Se guardassi un nanotubo di carbonio ad occhio nudo non vedresti molto più che polvere nera, ma ora un team di scienziati finanziati dall'UE ha sviluppato un nuovo modo per rendere più visibili questi elementi costitutivi della nanotecnologia multiuso.
I nanotubi di carbonio sono strutture che assomigliano a molti esagoni a forma di nido d'ape, tutti arrotolati in un tubo cilindrico senza soluzione di continuità. È difficile farli emettere luce in quanto sono ottimi conduttori elettrici e catturano l'energia da altre specie chimiche luminescenti poste nelle vicinanze.

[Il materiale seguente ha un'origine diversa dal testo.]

-- pv_equiv track=rewrite | github.com/barryyan0121/leetcode-practice | python/3333.找到初始输入字符串 II.py | possibleStringCount
-- ===== SOURCE A (Python) =====
-- def possibleStringCount(word: str, k: int) -> int:
--     mod = 10**9 + 7
--     n, cnt = len(word), 1
--     freq = list()
--
--     for i in range(1, n):
--         if word[i] == word[i - 1]:
--             cnt += 1
--         else:
--             freq.append(cnt)
--             cnt = 1
--     freq.append(cnt)
--
--     ans = 1
--     for o in freq:
--         ans = ans * o % mod
--
--     if len(freq) >= k:
--         return ans
--
--     f, g = [1] + [0] * (k - 1), [1] * k
--     for i in range(len(freq)):
--         f_new = [0] * k
--         for j in range(1, k):
--             f_new[j] = g[j - 1]
--             if j - freq[i] - 1 >= 0:
--                 f_new[j] = (f_new[j] - g[j - freq[i] - 1]) % mod
--         g_new = [f_new[0]] + [0] * (k - 1)
--         for j in range(1, k):
--             g_new[j] = (g_new[j - 1] + f_new[j]) % mod
--         f, g = f_new, g_new
--     return (ans - g[k - 1]) % mod
-- ===== SOURCE B (Python) =====
-- def possibleStringCount(word: str, k: int) -> int:
--     mod = 10**9 + 7
--
--     # run lengths of equal consecutive characters
--     freq = []
--     prev = None
--     for ch in word:
--         if freq and ch == prev:
--             freq[-1] += 1
--         else:
--             freq.append(1)
--         prev = ch
--
--     ans = 1
--     for o in freq:
--         ans = ans * o % mod
--
--     if len(freq) >= k:
--         return ans
--
--     # dp[j] = number of ways to pick a positive length <= freq[i] from each
--     # group seen so far with total length exactly j (mod)
--     dp = [1] + [0] * (k - 1)
--     for f in freq:
--         new = [0] * k
--         for j in range(1, k):
--             s = 0
--             for t in range(1, min(f, j) + 1):
--                 s += dp[j - t]
--             new[j] = s % mod
--         dp = new
--     return (ans - sum(dp) % mod) % mod
-- ===== Notes on version B (the rewrite author's own statement) =====
-- stated objective: simpler
-- what changed: The prefix-sum f/g sliding-window DP is replaced by a plain bounded-knapsack array dp[j] (ways with total length exactly j) filled with an explicit inner summation loop, the run-length grouping is rewritten as a direct scan that grows/increments the last run, and the final answer is (ans - sum(dp)) % mod.
-- intended difference: On the empty word with k = 1 A invents a phantom run of length 1 and returns 1, claiming one possible original of length >= 1, while B returns 0, the intended count since no non-empty original can type the empty string. — e.g. on possibleStringCount("", 1): A returns 1, B returns 0
import Mathlib
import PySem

Eppure ora il team paneuropeo ha escogitato modi per utilizzare la superficie relativamente elevata dei nanotubi di carbonio, che permette a molte altre molecole, compresi quelli in grado di emettere luce, per attaccarsi ad esso. Queste molecole assumono la forma di sostanze chimiche in grado di visualizzare la luce rossa.
Nell'ambito di un progetto UE, ricercatori dal Belgio, Francia, Germania, Ungheria, L'Italia e la Polonia stanno preparando e caratterizzando materiali luminescenti in cui luminofori organici e inorganici opportunamente progettati sono incapsulati all'interno di nanocontenitori (cioè nanotubi di carbonio e gabbie di coordinazione) in cui possono preservare e persino migliorare il loro rendimento di emissione.
L'obiettivo finale del progetto è creare una libreria di moduli luminescenti che emettono in tutta la regione VIS-NIR per la produzione di materiali ibridi funzionali superiori. La regolazione del colore di emissione è definita dall'ospite che emette, mentre la versatilità nell'applicazione finale è controllata tramite la funzionalizzazione chimica su misura dell'ospite.
"Partecipiamo al progetto come gruppo di ricerca specializzato in studi sui composti dei lantanidi. Abbiamo deciso di combinare le loro elevate proprietà luminescenti con le eccellenti caratteristiche meccaniche ed elettriche dei nanotubi, " afferma il professor Marek Pietraszkiewicz dell'Istituto di chimica fisica dell'Accademia polacca delle scienze (IPC PAS) di Varsavia, uno dei partner del consorzio FINELUMEN.
Però, il team ha scoperto che non si trattava solo di un semplice caso di attaccamento a queste molecole che emettono luce, come spiega la ricercatrice Valentina Utochnikova dell'IPC PAS:
"L'attaccamento di complessi emettitori di luce direttamente al nanotubo è, però, non favorevole, perché quest'ultimo, come un nero assorbitore, estinguerebbe altamente la luminescenza."
Per combattere questo assorbimento di luce indesiderato, il team ha prima sottoposto i nanotubi di carbonio a una reazione termica da 140 a 160 gradi Celsius in una soluzione di liquido ionico modificato con una funzione di azido terminale. La reazione produce nanotubi rivestiti con molecole che agiscono come ancoraggi-collegamenti. Da un lato, gli ancoraggi sono fissati alla superficie del nanotubo, e dall'altro possono attaccare molecole in grado di visualizzare la luce visibile. Il terminale libero di ogni collegamento porta una carica positiva.
I nanotubi così preparati vengono successivamente trasferiti in un'altra soluzione contenente un complesso di lantanidi caricato negativamente - tetrakis-(4, 4, 4-trifluoro-1-(2-naftil-1, 3-butanedionato)europio.
"I composti dei lantanidi contengono elementi del VI gruppo della tavola periodica e sono molto attraenti per la fotonica, in quanto caratterizzati da un'elevata resa quantica di luminescenza e da un'elevata purezza cromatica della luce emessa, " commenta Valentina Utochnikova.
Dopo aver sciolto in soluzione, complessi di europio caricati negativamente sono catturati spontaneamente da terminali liberi caricati positivamente di ancore attaccati a nanotubi a causa dell'interazione elettrostatica. Successivamente, ogni nanotubo è rivestito in modo durevole con molecole in grado di emettere luce visibile. Una volta completata la reazione, i nanotubi modificati vengono quindi lavati ed essiccati.
Il risultato finale è una polvere fuligginosa che esposta ai raggi UV emette luce rossa grazie ai complessi di lantanidi ancorati ai nanotubi di carbonio.
Rendendo questi materiali il più versatili possibile, esiste un enorme potenziale per il loro maggiore utilizzo nel bioimaging, dispositivi e sensori optoelettronici.